Weighted BCE Loss function & model predicting 0 each time after sigmoid and round

import pandas as pd
import os
import pickle
from glob import glob
from sklearn.model_selection import train_test_split
import matplotlib.pyplot as plt
from torchvision import datasets, transforms
from torch.utils.data import Dataset, DataLoader
import torch.nn as nn
import torch
import torchvision
import seaborn as sns
from tqdm import tqdm
from PIL import Image
from itertools import chain
import torch.nn.functional as F
import torch.optim as optim
from torch.utils.data import TensorDataset
from sklearn.metrics import f1_score, accuracy_score, precision_score, recall_score, roc_auc_score, \
    multilabel_confusion_matrix, roc_curve, auc

# Device configuration
if torch.backends.mps.is_available():
    mps_device = torch.device("mps")
else:
    print("MPS device not found.")

# Paths to Images and DataEntry file
all_xray_df = pd.read_csv('NihXrayData/Data_Entry_2017.csv')
allImagesGlob = glob('NihXrayData/images*/images/*.png')
# eof

all_image_paths = {os.path.basename(x): x for x in
                   allImagesGlob}
# print('Scans found:', len(all_image_paths), ', Total Headers', all_xray_df.shape[0])
all_xray_df['path'] = all_xray_df['Image Index'].map(all_image_paths.get)
all_xray_df.sample(3)

# # Disease Statistics
# num_unique_labels = all_xray_df['Finding Labels'].nunique()
# print('Number of unique labels:', num_unique_labels)
# count_per_unique_label = all_xray_df['Finding Labels'].value_counts()[:15]  # get frequency counts per label
# print(count_per_unique_label)
# exit()
# # Data Pre Processing ####
# # Simplifying to 14 primary classes (excl.
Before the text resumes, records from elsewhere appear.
-- pv_equiv track=rewrite | github.com/yanshengjia/algorithm | lintcode/String/956. Data Segmentation.py | dataSegmentation
-- ===== SOURCE A (Python) =====
-- def dataSegmentation(str):
--     # Write your code here
--     res = []
--     if len(str) == 0:
--         return res
--     tmp = ''
--     for i in range(len(str)):
--         if str[i].isalpha():
--             tmp += str[i]
--         else:
--             if len(tmp) > 0:
--                 res.append(tmp)
--                 tmp = ''
--
--             if str[i] != ' ':
--                 res.append(str[i])
--     if len(tmp) > 0:
--         res.append(tmp)
--     return res
-- ===== SOURCE B (Python) =====
-- from itertools import groupby
--
-- def dataSegmentation(str):
--     res = []
--     for is_alpha, run in groupby(str, key=lambda c: c.isalpha()):
--         if is_alpha:
--             res.append(''.join(run))
--         else:
--             res.extend(c for c in run if c != ' ')
--     return res
-- ===== Notes on version B (the rewrite author's own statement) =====
-- stated objective: idiomatic
-- what changed: Replaces the hand-rolled per-character accumulator loop with itertools.groupby over isalpha, joining alphabetic runs wholesale and filtering spaces out of separator runs.
import Mathlib
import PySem

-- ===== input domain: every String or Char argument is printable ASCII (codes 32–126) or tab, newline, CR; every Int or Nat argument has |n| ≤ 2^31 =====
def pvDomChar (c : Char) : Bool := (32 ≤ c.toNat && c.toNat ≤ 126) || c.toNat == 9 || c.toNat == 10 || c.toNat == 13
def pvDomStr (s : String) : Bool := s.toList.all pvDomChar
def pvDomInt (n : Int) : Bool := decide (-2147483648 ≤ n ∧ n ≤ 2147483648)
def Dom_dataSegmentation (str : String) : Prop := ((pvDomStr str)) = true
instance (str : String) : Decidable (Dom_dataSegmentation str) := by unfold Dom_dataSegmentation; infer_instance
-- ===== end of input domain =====

-- B replaces A's per-character accumulator loop by a run-based (groupby-style) decomposition; objective: idiomatic.


-- ===== PORT A =====
def aStep (st : List String × List Char) (c : Char) : List String × List Char :=
  if PySem.Chars.isalpha c then (st.1, st.2 ++ [c])
  else
    let res := if st.2.length > 0 then st.1 ++ [String.mk st.2] else st.1
    if c != ' ' then (res ++ [String.mk [c]], []) else (res, [])

def dataSegmentation (str : String) : List String :=
  if str.toList.length = 0 then []
  else
    let st := str.toList.foldl aStep ([], [])
    if st.2.length > 0 then st.1 ++ [String.mk st.2] else st.1

-- ===== PORT B =====
-- groupby-style: peel one maximal run (alphabetic or not) at a time
def altGo : List Char → List String
  | [] => []
  | c :: cs =>
    if PySem.Chars.isalpha c then
      String.mk ((c :: cs).takeWhile PySem.Chars.isalpha) ::
        altGo ((c :: cs).dropWhile PySem.Chars.isalpha)
    else
      (((c :: cs).takeWhile (fun x => !PySem.Chars.isalpha x)).filter (fun ch => ch != ' ')).map
          (fun ch => String.mk [ch]) ++
        altGo ((c :: cs).dropWhile (fun x => !PySem.Chars.isalpha x))
termination_by cs => cs.length
decreasing_by
  · simp only [List.dropWhile_cons, *, if_pos]
    exact Nat.lt_succ_of_le (List.length_dropWhile_le _ _)
  · simp only [List.dropWhile_cons, *, if_pos, Bool.not_false]
    exact Nat.lt_succ_of_le (List.length_dropWhile_le _ _)

def dataSegmentation_alt (str : String) : List String := altGo str.toList

-- ===== PRECONDITION & SPEC =====
def Spec_dataSegmentation (str : String) (out : List String) : Prop := out = dataSegmentation_alt str
instance (str : String) (out : List String) : Decidable (Spec_dataSegmentation str out) := by unfold Spec_dataSegmentation; infer_instance

-- ===== CLAIM (what is proved, stated in full; the proofs are below) =====
def Claim_equal_dataSegmentation : Prop := ∀ (str : String), Dom_dataSegmentation str → Spec_dataSegmentation str (dataSegmentation str)

-- ===== LEMMAS AND PROOFS =====

theorem altGo_all_alpha (tmp : List Char) (h : ∀ c ∈ tmp, PySem.Chars.isalpha c = true) :
    altGo tmp = if tmp.length > 0 then [String.mk tmp] else [] := by
  cases tmp with
  | nil => simp [altGo]
  | cons c cs =>
    have hc : PySem.Chars.isalpha c = true := h c (by simp)
    rw [altGo]
    rw [if_pos hc, List.takeWhile_eq_self_iff.2 h, List.dropWhile_eq_nil_iff.2 (fun x hx => h x hx)]
    simp [altGo]

-- peel one non-alpha char off the front of altGo
theorem altGo_cons_nonalpha (c : Char) (cs : List Char) (hc : PySem.Chars.isalpha c = false) :
    altGo (c :: cs) = (if c != ' ' then [String.mk [c]] else []) ++ altGo cs := by
  rw [altGo, if_neg (by simp [hc])]
  have htw : (c :: cs).takeWhile (fun x => !PySem.Chars.isalpha x)
      = c :: cs.takeWhile (fun x => !PySem.Chars.isalpha x) := by
    simp [List.takeWhile_cons, hc]
  have hdw : (c :: cs).dropWhile (fun x => !PySem.Chars.isalpha x)
      = cs.dropWhile (fun x => !PySem.Chars.isalpha x) := by
    simp [List.dropWhile_cons, hc]
  rw [htw, hdw]
  cases cs with
  | nil => cases h : (c != ' ') <;> simp [altGo, List.filter, h]
  | cons d ds =>
    by_cases hd : PySem.Chars.isalpha d = true
    · rw [List.takeWhile_cons_of_neg (by simp [hd]), List.dropWhile_cons_of_neg (by simp [hd])]
      cases h : (c != ' ') <;> simp [List.filter, h]
    · have hd' : PySem.Chars.isalpha d = false := by simpa using hd
      conv_rhs => rw [altGo]
      simp only [hd', Bool.false_eq_true, if_false]
      cases h : (c != ' ') <;> simp [List.filter_cons, h]

theorem main_inv (cs : List Char) : ∀ (res : List String) (tmp : List Char),
    (∀ c ∈ tmp, PySem.Chars.isalpha c = true) →
    (let st := cs.foldl aStep (res, tmp);
      if st.2.length > 0 then st.1 ++ [String.mk st.2] else st.1) = res ++ altGo (tmp ++ cs) := by
  induction cs with
  | nil =>
    intro res tmp h
    simp only [List.foldl_nil, List.append_nil]
    rw [altGo_all_alpha tmp h]
    split <;> simp
  | cons c cs ih =>
    intro res tmp h
    by_cases hc : PySem.Chars.isalpha c = true
    · have : aStep (res, tmp) c = (res, tmp ++ [c]) := by simp [aStep, hc]
      simp only [List.foldl_cons, this]
      rw [ih res (tmp ++ [c]) (by intro x hx; rcases List.mem_append.1 hx with h1 | h1
                                  · exact h x h1
                                  · simp at h1; subst h1; exact hc)]
      simp
    · have hc' : PySem.Chars.isalpha c = false := by simpa using hc
      have hstep : aStep (res, tmp) c =
          ((if tmp.length > 0 then res ++ [String.mk tmp] else res)
            ++ (if c != ' ' then [String.mk [c]] else []), []) := by
        simp only [aStep, hc', Bool.false_eq_true, if_false]
        cases h2 : (c != ' ') <;> simp [h2]
      simp only [List.foldl_cons, hstep]
      rw [ih _ [] (by intro x hx; simp at hx)]
      have halpha : altGo (tmp ++ c :: cs)
          = (if tmp.length > 0 then [String.mk tmp] else [])
            ++ (if c != ' ' then [String.mk [c]] else []) ++ altGo cs := by
        cases tmp with
        | nil => simp [altGo_cons_nonalpha c cs hc']
        | cons t ts =>
          have ht : PySem.Chars.isalpha t = true := h t (by simp)
          have htw : ((t :: ts) ++ c :: cs).takeWhile PySem.Chars.isalpha = t :: ts := by
            rw [List.takeWhile_append]
            rw [List.takeWhile_eq_self_iff.2 h]
            simp [List.takeWhile_cons, hc']
          have hdw : ((t :: ts) ++ c :: cs).dropWhile PySem.Chars.isalpha = c :: cs := by
            rw [List.dropWhile_append]
            rw [List.dropWhile_eq_nil_iff.2 (fun x hx => h x hx)]
            simp [List.dropWhile_cons, hc']
          simp only [List.cons_append] at htw hdw ⊢
          rw [altGo, if_pos ht, htw, hdw, altGo_cons_nonalpha c cs hc']
          simp
      rw [halpha]
      split <;> cases h2 : (c != ' ') <;> simp_all

-- ===== VERDICT (by name: the statement is the Claim_ definition above) =====
theorem dataSegmentation_spec : Claim_equal_dataSegmentation := by
  intro s _
  unfold Spec_dataSegmentation dataSegmentation dataSegmentation_alt
  by_cases h : s.toList.length = 0
  · rw [if_pos h]
    rw [List.length_eq_zero_iff.1 h]
    simp [altGo]
  · rw [if_neg h]
    have := main_inv s.toList [] [] (by intro x hx; simp at hx)
    simpa using this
No Finding)
condition_labels = ['Atelectasis', 'Consolidation', 'Infiltration', 'Pneumothorax', 'Edema', 'Emphysema', 'Fibrosis',
                    'Effusion', 'Pneumonia', 'Pleural_Thickening',
                    'Cardiomegaly', 'Nodule', 'Mass', 'Hernia']
for label in condition_labels:
    all_xray_df[label] = all_xray_df['Finding Labels'].map(lambda result: 1.0 if label in result else 0)
all_xray_df.head(20)

clean_labels = all_xray_df[condition_labels].sum().sort_values(ascending= False ) # get sorted value_count for clean labels
print(clean_labels)

exit()

all_xray_df['disease_vec'] = all_xray_df.apply(lambda target: [target[condition_labels].values], 1).map(
    lambda target: target[0])
all_xray_df.head()
# eof of one hot encoding

# Splitting the Data Frames into 80:20 split ###
train_df, test_df = train_test_split(all_xray_df, test_size=0.20, random_state=2020)


#  eof Data Splitting ###


# Custom X-ray data set for NIH Data

class XrayDataset(torch.utils.data.Dataset):
    def __init__(self, data_frame, transform=None):
        self.data_frame = data_frame
        self.transform = transform

    def __getitem__(self, idx):
        row = self.data_frame.iloc[idx]
        address = row['path']
        data = Image.open(address).convert('RGB')
        label = np.array(row['disease_vec'], dtype=np.float64)  # np.float64 or np.float

        transform = transforms.Compose([
            transforms.Resize(256),
            transforms.ToTensor(),
            transforms.Normalize([0.485, 0.456, 0.406], [0.229, 0.224, 0.225])
        ])
        return transform(data), torch.FloatTensor(label)

    def __len__(self):
        return len(self.data_frame)


# Creating the Dataset for the train & test data frame
test_dataset = XrayDataset(test_df)
train_dataset = XrayDataset(train_df)

test_loader = torch.utils.data.DataLoader(
    test_dataset,
    batch_size=1000,
    num_workers=0,
    shuffle=True,
)

train_loader = torch.utils.data.DataLoader(
    train_dataset,
    batch_size=5000,
    num_workers=0,
    shuffle=True,
)

train_dataiter = iter(train_loader)
test_dataiter = iter(test_loader)
train_samples = next(train_dataiter)
test_samples = next(test_dataiter)

train_dataset_3000 = TensorDataset(train_samples[0], train_samples[1])
test_dataset_5000 = TensorDataset(test_samples[0], test_samples[1])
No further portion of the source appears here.